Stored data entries
-- Opening Marker --
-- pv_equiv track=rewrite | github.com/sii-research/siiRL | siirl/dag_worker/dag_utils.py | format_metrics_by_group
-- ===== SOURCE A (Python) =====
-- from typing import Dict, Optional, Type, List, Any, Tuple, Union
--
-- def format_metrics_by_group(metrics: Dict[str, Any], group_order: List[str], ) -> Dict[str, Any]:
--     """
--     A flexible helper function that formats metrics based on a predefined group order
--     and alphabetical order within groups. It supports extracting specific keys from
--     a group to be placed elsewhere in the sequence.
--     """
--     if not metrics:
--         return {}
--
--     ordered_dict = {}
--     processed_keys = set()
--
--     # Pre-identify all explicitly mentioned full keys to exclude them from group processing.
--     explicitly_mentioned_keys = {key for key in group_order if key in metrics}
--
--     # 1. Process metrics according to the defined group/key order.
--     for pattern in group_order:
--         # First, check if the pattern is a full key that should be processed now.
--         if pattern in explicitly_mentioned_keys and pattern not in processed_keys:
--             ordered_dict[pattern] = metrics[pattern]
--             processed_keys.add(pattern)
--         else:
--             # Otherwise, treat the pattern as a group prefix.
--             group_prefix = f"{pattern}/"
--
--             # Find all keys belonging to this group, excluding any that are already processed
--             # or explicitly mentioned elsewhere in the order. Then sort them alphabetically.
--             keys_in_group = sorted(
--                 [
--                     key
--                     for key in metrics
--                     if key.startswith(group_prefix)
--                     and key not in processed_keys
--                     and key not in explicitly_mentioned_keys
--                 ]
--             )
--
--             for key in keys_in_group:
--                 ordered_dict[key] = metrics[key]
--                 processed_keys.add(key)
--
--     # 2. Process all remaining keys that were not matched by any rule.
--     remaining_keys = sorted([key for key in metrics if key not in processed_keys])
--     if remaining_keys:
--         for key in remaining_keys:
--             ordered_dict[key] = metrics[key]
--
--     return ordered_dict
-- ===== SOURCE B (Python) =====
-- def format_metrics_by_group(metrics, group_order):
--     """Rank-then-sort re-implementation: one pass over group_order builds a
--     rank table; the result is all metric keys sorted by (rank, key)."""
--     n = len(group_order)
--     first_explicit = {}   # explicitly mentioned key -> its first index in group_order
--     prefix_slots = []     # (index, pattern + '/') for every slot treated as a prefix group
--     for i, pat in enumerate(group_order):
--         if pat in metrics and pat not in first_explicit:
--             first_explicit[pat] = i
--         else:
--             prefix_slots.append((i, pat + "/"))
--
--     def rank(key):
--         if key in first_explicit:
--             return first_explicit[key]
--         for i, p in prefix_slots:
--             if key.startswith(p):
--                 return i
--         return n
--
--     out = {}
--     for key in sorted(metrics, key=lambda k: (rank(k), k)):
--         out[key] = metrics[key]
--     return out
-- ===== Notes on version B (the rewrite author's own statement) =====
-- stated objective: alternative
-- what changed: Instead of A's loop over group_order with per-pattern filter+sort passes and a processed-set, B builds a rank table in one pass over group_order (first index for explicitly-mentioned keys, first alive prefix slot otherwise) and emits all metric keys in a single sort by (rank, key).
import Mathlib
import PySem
-- Closing Marker --
Your instructions —
From the entries above, copy each line that holds "elsewhere".

Task answer —
--     a group to be placed elsewhere in the sequence.
--             # or explicitly mentioned elsewhere in the order. Then sort them alphabetically.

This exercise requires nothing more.